The technique of lateral interbody fusion intentionally spares the anterior longitudinal ligament (ALL), posterior longitudinal ligament (PLL) and anterior and posterior regions of the annulus. As a result of the laterally implanted interbody cage, with dimensions similar to those of traditional ALIF implants, anatomical vertebral body alignment is restored through ligamentotaxis [23, 24]. The distraction of the vertebral endplates via this application of an axial tensioning force enabled proportional restoration of neural foramen dimensions [16].

In this study, we aimed to determine the clinical success rate of indirect decompression by following a carefully selected cohort of patients that, according to the treatment protocols of the senior author, should have benefited from lateral interbody fusion without direct decompression [14]. As such a failure of indirect direct decompression was defined as the patient requiring unplanned second stage decompressive surgery for persisting or new onset radicular leg pain originating at the index level less than 6 months postoperatively. The unresolved radicular leg pain was initially treated conservatively with physical therapy, medications and epidural steroid injections and a failure of this management protocol was required before surgery was indicated.

There were 9 % (11/122) of patients who ultimately required an unplanned decompression. Retrospective analysis of the case notes demonstrated that revision surgery was required for missed unstable spondylolisthesis (3/11 patients), bony lateral recess stenosis (3/11 patients), both unstable spondylolisthesis/stenosis (1/11 patients), misaligned cages resulting in contralateral foraminal encroachment (3/11 patients) and one case (1/11 patients) where no cause could be attributed.
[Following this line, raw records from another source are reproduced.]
-- pv_equiv track=rewrite | github.com/anveeksh/attack-path-predictor | backend/attack_path_predictor.py | _get_applicable_techniques
-- ===== SOURCE A (Python) =====
-- from typing import List, Dict, Tuple
--
-- def _get_applicable_techniques(source: Dict, target: Dict) -> List[str]:
--     """Get MITRE ATT&CK techniques applicable for this edge"""
--     techniques = []
--
--     for service in target.get('services', []):
--         if 'HTTP' in service or 'HTTPS' in service:
--             techniques.extend(['T1190 - Exploit Public-Facing Application',
--                              'T1059.007 - JavaScript'])
--         if 'SMB' in service:
--             techniques.extend(['T1021.002 - SMB/Windows Admin Shares',
--                              'T1550.002 - Pass the Hash'])
--         if 'RDP' in service:
--             techniques.append('T1021.001 - Remote Desktop Protocol')
--         if 'MySQL' in service or 'SQL' in service:
--             techniques.append('T1190 - SQL Injection')
--
--     return techniques
-- ===== SOURCE B (Python) =====
-- _BY_BIT = (
--     ['T1190 - Exploit Public-Facing Application', 'T1059.007 - JavaScript'],
--     ['T1021.002 - SMB/Windows Admin Shares', 'T1550.002 - Pass the Hash'],
--     ['T1021.001 - Remote Desktop Protocol'],
--     ['T1190 - SQL Injection'],
-- )
-- # Four keywords suffice: 'HTTP' is a substring of 'HTTPS' and 'SQL' of 'MySQL',
-- # so A's OR-tests collapse to one substring test per rule.
-- _KEYS = ('HTTP', 'SMB', 'RDP', 'SQL')
-- # Precomputed: for each of the 16 match-bitmasks, the concatenated technique list.
-- _TABLE = [
--     [t for b in range(4) if (m >> b) & 1 for t in _BY_BIT[b]]
--     for m in range(16)
-- ]
--
-- def _get_applicable_techniques(source, target):
--     """Get MITRE ATT&CK techniques applicable for this edge"""
--     out = []
--     for service in target.get('services', []):
--         m = 0
--         for b in range(4):
--             if _KEYS[b] in service:
--                 m |= 1 << b
--         out += _TABLE[m]
--     return out
-- ===== Notes on version B (the rewrite author's own statement) =====
-- stated objective: alternative
-- what changed: Per service B computes a 4-bit match bitmask (using that 'HTTP' subsumes 'HTTPS' and 'SQL' subsumes 'MySQL') and appends a precomputed technique list from a 16-entry mask-indexed table, instead of A's four inline if-blocks each extending the accumulator.
import Mathlib
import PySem

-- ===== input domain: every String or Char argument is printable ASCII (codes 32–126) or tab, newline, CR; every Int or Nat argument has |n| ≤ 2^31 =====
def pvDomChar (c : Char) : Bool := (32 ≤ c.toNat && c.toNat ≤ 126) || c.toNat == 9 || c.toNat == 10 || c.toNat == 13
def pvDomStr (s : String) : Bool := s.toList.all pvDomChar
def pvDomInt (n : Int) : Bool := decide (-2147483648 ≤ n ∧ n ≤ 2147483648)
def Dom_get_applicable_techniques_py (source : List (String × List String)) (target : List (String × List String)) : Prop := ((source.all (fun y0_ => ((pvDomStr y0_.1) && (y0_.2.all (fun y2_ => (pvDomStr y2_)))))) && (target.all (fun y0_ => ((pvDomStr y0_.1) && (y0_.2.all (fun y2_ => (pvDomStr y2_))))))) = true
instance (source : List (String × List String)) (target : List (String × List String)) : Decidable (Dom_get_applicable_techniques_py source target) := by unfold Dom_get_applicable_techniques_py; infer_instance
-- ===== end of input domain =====

-- B replaces A's four inline if-blocks by a per-service 4-bit match bitmask (one keyword per
-- rule, since 'HTTP' subsumes 'HTTPS' and 'SQL' subsumes 'MySQL') indexing a precomputed
-- 16-entry table of concatenated technique lists; objective: alternative.

-- ===== PORT A =====
-- target.get('services', []): first matching key in the association list, default []
def pvGetServices (d : List (String × List String)) : List String :=
  ((d.find? (fun p => p.1 == "services")).map (·.2)).getD []

def get_applicable_techniques_py (source : List (String × List String)) (target : List (String × List String)) : List String :=
  (pvGetServices target).foldl (fun techniques service =>
    let t1 := if PySem.Str.isIn "HTTP" service || PySem.Str.isIn "HTTPS" service then
                techniques ++ ["T1190 - Exploit Public-Facing Application", "T1059.007 - JavaScript"]
              else techniques
    let t2 := if PySem.Str.isIn "SMB" service then
                t1 ++ ["T1021.002 - SMB/Windows Admin Shares", "T1550.002 - Pass the Hash"]
              else t1
    let t3 := if PySem.Str.isIn "RDP" service then
                t2 ++ ["T1021.001 - Remote Desktop Protocol"]
              else t2
    if PySem.Str.isIn "MySQL" service || PySem.Str.isIn "SQL" service then
      t3 ++ ["T1190 - SQL Injection"]
    else t3) []

-- ===== PORT B =====
def pvByBit : List (List String) :=
  [ ["T1190 - Exploit Public-Facing Application", "T1059.007 - JavaScript"],
    ["T1021.002 - SMB/Windows Admin Shares", "T1550.002 - Pass the Hash"],
    ["T1021.001 - Remote Desktop Protocol"],
    ["T1190 - SQL Injection"] ]

def pvKeys : List String := ["HTTP", "SMB", "RDP", "SQL"]

-- _TABLE: for each of the 16 bitmasks, the concatenated technique lists of the set bits
def pvTable : List (List String) :=
  (List.range 16).map (fun m =>
    (List.range 4).flatMap (fun b =>
      if (m >>> b) % 2 = 1 then pvByBit.getD b [] else []))

def pvMask (service : String) : Nat :=
  (List.range 4).foldl (fun m b =>
    if PySem.Str.isIn (pvKeys.getD b "") service then m ||| (1 <<< b) else m) 0

def get_applicable_techniques_py_alt (source : List (String × List String)) (target : List (String × List String)) : List String :=
  (pvGetServices target).foldl (fun out service => out ++ pvTable.getD (pvMask service) []) []

-- ===== PRECONDITION & SPEC =====
def Spec_get_applicable_techniques_py (source : List (String × List String)) (target : List (String × List String)) (out : List String) : Prop := out = get_applicable_techniques_py_alt source target
instance (source : List (String × List String)) (target : List (String × List String)) (out : List String) : Decidable (Spec_get_applicable_techniques_py source target out) := by unfold Spec_get_applicable_techniques_py; infer_instance

-- ===== CLAIM (what is proved, stated in full; the proofs are below) =====
def Claim_equal_get_applicable_techniques_py : Prop := ∀ (source : List (String × List String)) (target : List (String × List String)), Dom_get_applicable_techniques_py source target → Spec_get_applicable_techniques_py source target (get_applicable_techniques_py source target)

-- ===== LEMMAS AND PROOFS =====
-- 'HTTPS' in s implies 'HTTP' in s ('HTTP' is a prefix of 'HTTPS')
theorem pv_https_imp (s : String) :
    PySem.Str.isIn "HTTPS" s = true → PySem.Str.isIn "HTTP" s = true := by
  intro h
  rw [PySem.Str.isIn_iff_infix] at h ⊢
  exact List.IsInfix.trans (by decide) h

-- 'MySQL' in s implies 'SQL' in s ('SQL' is a suffix of 'MySQL')
theorem pv_mysql_imp (s : String) :
    PySem.Str.isIn "MySQL" s = true → PySem.Str.isIn "SQL" s = true := by
  intro h
  rw [PySem.Str.isIn_iff_infix] at h ⊢
  exact List.IsInfix.trans (by decide) h

-- A's per-service step appends exactly B's table entry at the service's bitmask
theorem pvStep_eq (acc : List String) (s : String) :
    (let t1 := if PySem.Str.isIn "HTTP" s || PySem.Str.isIn "HTTPS" s then
                 acc ++ ["T1190 - Exploit Public-Facing Application", "T1059.007 - JavaScript"]
               else acc
     let t2 := if PySem.Str.isIn "SMB" s then
                 t1 ++ ["T1021.002 - SMB/Windows Admin Shares", "T1550.002 - Pass the Hash"]
               else t1
     let t3 := if PySem.Str.isIn "RDP" s then
                 t2 ++ ["T1021.001 - Remote Desktop Protocol"]
               else t2
     if PySem.Str.isIn "MySQL" s || PySem.Str.isIn "SQL" s then
       t3 ++ ["T1190 - SQL Injection"]
     else t3) = acc ++ pvTable.getD (pvMask s) [] := by
  have hHS : PySem.Str.isIn "HTTP" s = false → PySem.Str.isIn "HTTPS" s = false := by
    intro h
    cases hx : PySem.Str.isIn "HTTPS" s
    · rfl
    · have ht := pv_https_imp s hx
      rw [h] at ht
      exact absurd ht (by decide)
  have hMy : PySem.Str.isIn "SQL" s = false → PySem.Str.isIn "MySQL" s = false := by
    intro h
    cases hx : PySem.Str.isIn "MySQL" s
    · rfl
    · have ht := pv_mysql_imp s hx
      rw [h] at ht
      exact absurd ht (by decide)
  simp only [pvMask, pvKeys, List.range, List.range.loop, List.foldl, List.getD,
    List.getElem?_cons_zero, List.getElem?_cons_succ, Option.getD_some]
  rcases (PySem.Str.isIn "HTTP" s).eq_false_or_eq_true with h1 | h1 <;>
    rcases (PySem.Str.isIn "SMB" s).eq_false_or_eq_true with h2 | h2 <;>
    rcases (PySem.Str.isIn "RDP" s).eq_false_or_eq_true with h3 | h3 <;>
    rcases (PySem.Str.isIn "SQL" s).eq_false_or_eq_true with h4 | h4 <;>
    simp_all [pvTable, pvByBit, List.range, List.range.loop]

-- ===== VERDICT (by name: the statement is the Claim_ definition above) =====
theorem get_applicable_techniques_py_spec : Claim_equal_get_applicable_techniques_py := by
  intro source target _
  show get_applicable_techniques_py source target = get_applicable_techniques_py_alt source target
  unfold get_applicable_techniques_py get_applicable_techniques_py_alt
  have hext : (pvGetServices target).foldl (fun techniques service =>
      let t1 := if PySem.Str.isIn "HTTP" service || PySem.Str.isIn "HTTPS" service then
                  techniques ++ ["T1190 - Exploit Public-Facing Application", "T1059.007 - JavaScript"]
                else techniques
      let t2 := if PySem.Str.isIn "SMB" service then
                  t1 ++ ["T1021.002 - SMB/Windows Admin Shares", "T1550.002 - Pass the Hash"]
                else t1
      let t3 := if PySem.Str.isIn "RDP" service then
                  t2 ++ ["T1021.001 - Remote Desktop Protocol"]
                else t2
      if PySem.Str.isIn "MySQL" service || PySem.Str.isIn "SQL" service then
        t3 ++ ["T1190 - SQL Injection"]
      else t3) [] =
      (pvGetServices target).foldl (fun out s => out ++ pvTable.getD (pvMask s) []) [] :=
    List.foldl_ext _ _ [] (fun acc s _ => pvStep_eq acc s)
  rw [hext]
In review, failure due to instability only occurred early in the series and represented part of the learning curve described by the author [10]. This experience shows that unstable spondylolistheses may not always be adequately indirectly decompressed. Although it is not an absolute requirement to decompress patients with spondylolisthesis, it may be helpful to evaluate the extent of instability preoperatively. The grade of facet arthropathy (with CT and bone scans) [25] and the degree of stenosis on flexion are important indicators. Preoperative attention to axial magnetic resonance imaging and CT may be able to provide information on the extent of bony lateral recess stenosis and guide decision-making as to whether or not an indirect decompression would be successful. The failures due to bony lateral recess stenosis occurred throughout the series and represent an attempt to minimize surgery with the expectation that occasionally this pathology may require a subsequent direct decompression. The preoperative indicators for when this will be required remain unknown. Misaligned cages reinforce the imperative need for the surgeon to remain orthogonal to the spine. While the idiopathic neuropathy is most likely related to the chronicity of the pathology, it highlights that some patients cannot be cured by surgery alone.

Conclusion

Indirect decompression clearly has a role in minimizing the amount of surgery that is required. However, it is important to consider the circumstances where this technique may be effective and preoperative considerations that may improve patient selection. Patients with neurogenic claudication and radiculopathy from spinal canal and foraminal stenosis can be successfully treated with lateral interbody fusion. Patients with leg pain due to bony lateral recess stenosis or unstable degenerative spondylolisthesis may benefit from being treated with lateral interbody fusion follwed by second stage posterior direct decompression and fixation.